You're on the right track! To calculate the amount of sulfur trioxide (SO3) you should have at the end of the reaction for an 80% yield, you first need to convert the grams of sulfur dioxide (SO2) given to moles.
To convert grams of SO2 to moles, you need to use the molar mass of SO2. From the periodic table, you can find that sulfur has a molar mass of 32.06 g/mol and oxygen has a molar mass of 16.00 g/mol. Since sulfur dioxide (SO2) has one sulfur atom and two oxygen atoms, its molar mass is 32.06 g/mol + (2 x 16.00 g/mol) = 64.06 g/mol.

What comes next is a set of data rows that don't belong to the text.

-- pv_equiv track=rewrite | github.com/pypi-data/pypi-mirror-400 | packages/magnopy/magnopy-0.4.3-py3-none-any.whl/magnopy/io/_vampire.py | _verified_materials
-- ===== SOURCE A (Python) =====
-- def _verified_materials(materials, M):
--     if materials is None:
--         materials = [i for i in range(M)]
--     else:
--         if len(materials) != M:
--             raise ValueError(f"Expected {M} materials, got {len(materials)}.")
--         materials_pool = set(materials)
--         higher_material = max(materials_pool)
--         for i in range(0, higher_material + 1):
--             if i not in materials_pool:
--                 raise ValueError(
--                     f"Materials indices should be consecutive integers between 0 and {higher_material}. Missing {i}."
--                 )
--
--     return materials
-- ===== SOURCE B (Python) =====
-- def _verified_materials(materials, M):
--     if materials is None:
--         return list(range(M))
--     if len(materials) != M:
--         raise ValueError(f"Expected {M} materials, got {len(materials)}.")
--     distinct = sorted(set(materials))
--     higher_material = distinct[-1]
--     expected = 0
--     for x in distinct:
--         if x < 0:
--             continue
--         if x != expected:
--             raise ValueError(
--                 f"Materials indices should be consecutive integers between 0 and {higher_material}. Missing {expected}."
--             )
--         expected += 1
--     return materials
-- ===== Notes on version B (the rewrite author's own statement) =====
-- stated objective: alternative
-- what changed: Instead of testing membership of every i in range(0, max+1) against a hash set, B sorts the distinct values once and makes a single linear scan of the sorted list with an 'expected' counter, skipping negatives; the first value that breaks the consecutive run is the smallest missing index.
import Mathlib
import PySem

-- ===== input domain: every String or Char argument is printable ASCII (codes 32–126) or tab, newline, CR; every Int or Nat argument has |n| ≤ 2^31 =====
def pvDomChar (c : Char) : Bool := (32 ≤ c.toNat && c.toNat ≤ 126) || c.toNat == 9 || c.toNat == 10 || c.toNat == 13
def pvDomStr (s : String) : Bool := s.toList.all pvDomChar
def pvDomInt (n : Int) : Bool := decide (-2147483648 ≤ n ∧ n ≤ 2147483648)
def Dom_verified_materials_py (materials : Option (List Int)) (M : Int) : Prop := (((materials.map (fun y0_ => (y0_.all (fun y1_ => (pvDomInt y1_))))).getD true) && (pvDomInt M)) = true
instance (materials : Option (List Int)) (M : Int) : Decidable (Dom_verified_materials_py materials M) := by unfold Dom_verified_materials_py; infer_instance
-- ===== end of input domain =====

-- B replaces A's membership test of every i in range(0, max+1) against a set by a
-- sort of the distinct values followed by one linear scan with an 'expected' counter
-- (alternative decomposition; return-value equivalence on Pre_).

-- ===== PORT A =====
-- A's raises (length mismatch, max() of an empty set, a missing index found by the
-- scan) return [] in the port; Pre_ excludes exactly those inputs.
def verified_materials_py (materials : Option (List Int)) (M : Int) : List Int :=
  match materials with
  | none => PySem.List.pyRange 0 M 1
  | some l =>
    if (l.length : Int) ≠ M then []  -- raise ValueError
    else
      let pool : PySem.Set Int := PySem.Set.ofList l
      match PySem.List.max? pool (fun x => x) with
      | none => []  -- max() of empty set raises ValueError
      | some higher =>
        -- the ordered scan: raise at the first i in range(0, higher+1) not in pool
        if (PySem.List.pyRange 0 (higher + 1) 1).all (fun i => PySem.Set.contains pool i)
        then l
        else []  -- raise ValueError

-- ===== PORT B =====
-- B's scan over the sorted distinct values: 'continue' on negatives, first value that
-- is not the expected one is the smallest missing index (some = raise ValueError).
def pvScanB : Int → List Int → Option Int
  | _, [] => none
  | e, x :: t => if x < 0 then pvScanB e t else if x ≠ e then some e else pvScanB (e + 1) t

def verified_materials_py_alt (materials : Option (List Int)) (M : Int) : List Int :=
  match materials with
  | none => PySem.List.pyRange 0 M 1
  | some l =>
    if (l.length : Int) ≠ M then []  -- raise ValueError
    else
      let distinct := PySem.List.sorted (PySem.Set.ofList l) (fun x => x) false
      match distinct.getLast? with  -- distinct[-1]; raises IndexError on empty list
      | none => []
      | some _higher =>
        match pvScanB 0 distinct with
        | some _ => []  -- raise ValueError
        | none => l

-- ===== PRECONDITION & SPEC =====
-- max of a nonempty list, as Python's running-max loop
def pvMaxOf : List Int → Int
  | [] => 0
  | x :: t => t.foldl max x

-- Pre_ excludes exactly the inputs where A raises: a materials list whose length
-- differs from M, the empty list (max() of an empty set raises), and a list missing
-- some index between 0 and its maximum.
def Pre_verified_materials_py (materials : Option (List Int)) (M : Int) : Prop :=
  materials = none ∨
    ((((materials.getD []).length : Int) = M ∧ materials.getD [] ≠ []) ∧
      ∀ i ∈ PySem.List.pyRange 0 (pvMaxOf (materials.getD []) + 1) 1, i ∈ materials.getD [])
instance (materials : Option (List Int)) (M : Int) : Decidable (Pre_verified_materials_py materials M) := by unfold Pre_verified_materials_py; infer_instance

def pvWitness_verified_materials_py : Option (List Int) × Int := (some [2, 0, 1], 3)

def Spec_verified_materials_py (materials : Option (List Int)) (M : Int) (out : List Int) : Prop := out = verified_materials_py_alt materials M
instance (materials : Option (List Int)) (M : Int) (out : List Int) : Decidable (Spec_verified_materials_py materials M out) := by unfold Spec_verified_materials_py; infer_instance

-- ===== CLAIM (what is proved, stated in full; the proofs are below) =====
def Claim_equal_verified_materials_py : Prop := ∀ (materials : Option (List Int)) (M : Int), Dom_verified_materials_py materials M → Pre_verified_materials_py materials M → Spec_verified_materials_py materials M (verified_materials_py materials M)

-- ===== LEMMAS AND PROOFS =====

lemma pvMaxOf_mem (l : List Int) (h : l ≠ []) : pvMaxOf l ∈ l := by
  match l with
  | x :: t =>
    rcases PySem.List.foldl_max_mem t x with h1 | h1
    · simp [pvMaxOf, h1]
    · exact List.mem_cons_of_mem x h1

lemma le_pvMaxOf (l : List Int) (x : Int) (h : x ∈ l) : x ≤ pvMaxOf l := by
  match l with
  | y :: t =>
    rcases List.mem_cons.mp h with rfl | hx
    · exact (PySem.List.le_foldl_max t x).1
    · exact (PySem.List.le_foldl_max t y).2 x hx

lemma max?_ofList_eq (l : List Int) (h : l ≠ []) :
    PySem.List.max? (PySem.Set.ofList l) (fun x => x) = some (pvMaxOf l) := by
  have hs : PySem.Set.ofList l ≠ [] := by
    match l with
    | x :: t =>
      intro he
      have : x ∈ PySem.Set.ofList (x :: t) := (PySem.Set.mem_ofList _ _).mpr (List.mem_cons_self)
      simp [he] at this
  obtain ⟨m, hm⟩ : ∃ m, PySem.List.max? (PySem.Set.ofList l) (fun x => x) = some m := by
    cases hq : PySem.List.max? (PySem.Set.ofList l) (fun x => x) with
    | none => exact absurd ((PySem.List.max?_eq_none_iff ..).mp hq) hs
    | some m => exact ⟨m, rfl⟩
  have hmem : m ∈ l := (PySem.Set.mem_ofList _ _).mp (PySem.List.max?_mem hm)
  have h1 : m ≤ pvMaxOf l := le_pvMaxOf l m hmem
  have h2 : pvMaxOf l ≤ m :=
    PySem.List.max?_isMax hm (pvMaxOf l) ((PySem.Set.mem_ofList _ _).mpr (pvMaxOf_mem l h))
  rw [hm, le_antisymm h1 h2]

-- The heart of B's correctness on Pre_: scanning a strictly increasing list whose
-- elements are ≤ hi and which contains every integer in [e, hi], all of whose
-- elements are negative or ≥ e, never finds a mismatch.
lemma pvScanB_none (hi : Int) (d : List Int) (e : Int) (he : 0 ≤ e)
    (hp : d.Pairwise (· < ·)) (hb : ∀ x ∈ d, x ≤ hi)
    (hc : ∀ i : Int, e ≤ i → i ≤ hi → i ∈ d)
    (hl : ∀ x ∈ d, x < 0 ∨ e ≤ x) : pvScanB e d = none := by
  induction d generalizing e with
  | nil => rfl
  | cons x t ih =>
    have hpt := (List.pairwise_cons.mp hp).2
    have hxlt := (List.pairwise_cons.mp hp).1
    by_cases hneg : x < 0
    · have : pvScanB e t = none := by
        refine ih e he hpt (fun y hy => hb y (List.mem_cons_of_mem x hy)) ?_
          (fun y hy => hl y (List.mem_cons_of_mem x hy))
        intro i hi1 hi2
        rcases List.mem_cons.mp (hc i hi1 hi2) with rfl | h
        · omega
        · exact h
      simpa [pvScanB, hneg] using this
    · have hex : e ≤ x := by
        rcases hl x List.mem_cons_self with h | h
        · omega
        · exact h
      have hehi : e ≤ hi := le_trans hex (hb x List.mem_cons_self)
      have hxe : x = e := by
        rcases List.mem_cons.mp (hc e le_rfl hehi) with h | h
        · omega
        · have := hxlt e h; omega
      subst hxe
      have : pvScanB (x + 1) t = none := by
        refine ih (x + 1) (by omega) hpt (fun y hy => hb y (List.mem_cons_of_mem x hy)) ?_ ?_
        · intro i hi1 hi2
          rcases List.mem_cons.mp (hc i (by omega) hi2) with rfl | h
          · omega
          · exact h
        · intro y hy
          have := hxlt y hy; omega
      simpa [pvScanB, hneg] using this

-- ===== VERDICT (by name: the statement is the Claim_ definition above) =====
theorem verified_materials_py_spec : Claim_equal_verified_materials_py := by
  intro materials M _ hpre
  unfold Spec_verified_materials_py
  match materials with
  | none => rfl
  | some l =>
    rcases hpre with h | ⟨⟨hlen, hne⟩, hall⟩
    · exact absurd h (by simp)
    simp only [Option.getD] at hlen hne hall
    have hA : (PySem.List.pyRange 0 (pvMaxOf l + 1) 1).all
        (fun i => PySem.Set.contains (PySem.Set.ofList l) i) = true := by
      rw [List.all_eq_true]
      intro i hi
      exact (PySem.Set.contains_iff ..).mpr ((PySem.Set.mem_ofList _ _).mpr (hall i hi))
    have hdne : PySem.List.sorted (PySem.Set.ofList l) (fun x => x) false ≠ [] := by
      intro h
      have h2 : PySem.Set.ofList l = [] := (PySem.List.sorted_eq_nil_iff ..).mp h
      match l with
      | x :: t =>
        have : x ∈ PySem.Set.ofList (x :: t) := (PySem.Set.mem_ofList _ _).mpr List.mem_cons_self
        simp [h2] at this
    obtain ⟨z, hz⟩ := List.getLast?_isSome.mpr hdne |> Option.isSome_iff_exists.mp
    have hmemd : ∀ x : Int, x ∈ PySem.List.sorted (PySem.Set.ofList l) (fun x => x) false ↔ x ∈ l := by
      intro x
      rw [PySem.List.mem_sorted, PySem.Set.mem_ofList]
    have hscan : pvScanB 0 (PySem.List.sorted (PySem.Set.ofList l) (fun x => x) false) = none := by
      refine pvScanB_none (pvMaxOf l) _ 0 le_rfl (PySem.List.sorted_ofList_pairwise_lt l) ?_ ?_ ?_
      · intro x hx; exact le_pvMaxOf l x ((hmemd x).mp hx)
      · intro i h0 h1
        exact (hmemd i).mpr (hall i ((PySem.List.mem_pyRange_one ..).mpr (by omega)))
      · intro x _; omega
    simp only [verified_materials_py, verified_materials_py_alt, hlen,
      max?_ofList_eq l hne, ne_eq, not_true_eq_false, if_false, hA, if_true, hz, hscan]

So, for the 96.9 g of SO2, you divide the mass by the molar mass to get the number of moles:
Moles of SO2 = 96.9 g / 64.06 g/mol ≈ 1.515 mol
Since the molar ratio for the reaction is 2:1 for SO2 to SO3, you should have half as many moles of SO3:
Moles of SO3 = 1.515 mol / 2 = 0.7575 mol
Now, since the yield is given as 80%, you multiply the moles of SO3 by 0.80 to get the actual moles of SO3 you will have at the end:
Moles of SO3 (actual) = 0.7575 mol x 0.80 = 0.606 mol
To determine the moles of SO2 remaining, you subtract the moles of SO3 (actual) from the moles of SO2 initially:
Moles of SO2 remaining = 1.515 mol - 0.606 mol = 0.909 mol
For the remaining oxygen (O2) gas, you divide the given mass by its molar mass. From the periodic table, the molar mass of oxygen is 16.00 g/mol. So, for the 34.6 g of O2, you have:
Moles of O2 = 34.6 g / 16.00 g/mol ≈ 2.1625 mol
Since the molar ratio for the reaction is 1:1 for O2 and SO3, you can use the moles of SO3 (actual) as the moles of O2 (used up), as they will be equal in this case:
Moles of O2 remaining = Moles of O2 - Moles of O2 (used up) = 2.1625 mol - 0.606 mol = 1.5565 mol
Now, you can calculate the total moles of gas in the flask by adding the moles of SO2 remaining, SO3 (actual), and O2 remaining:
Total moles of gas = Moles of SO2 remaining + Moles of SO3 (actual) + Moles of O2 remaining
Total moles of gas = 0.909 mol + 0.606 mol + 1.5565 mol = 3.0715 mol
Finally, you can use the ideal gas law equation PV = nRT, where P is the total pressure, V is the volume (given as 3.5 L), n is the total moles of gas, R is the ideal gas constant (0.0821 L·atm/mol·K), and T is the temperature in Kelvin (830 degrees Celsius = 1103 K):
P x 3.5 L = 3.0715 mol x 0.0821 L·atm/mol·K x 1103 K
Rearranging the equation to solve for P, we have:
P = (3.0715 mol x 0.0821 L·atm/mol·K x 1103 K) / 3.5 L
P ≈ 27.342 atm
Therefore, the total pressure in the flask at equilibrium should be approximately 27.342 atm.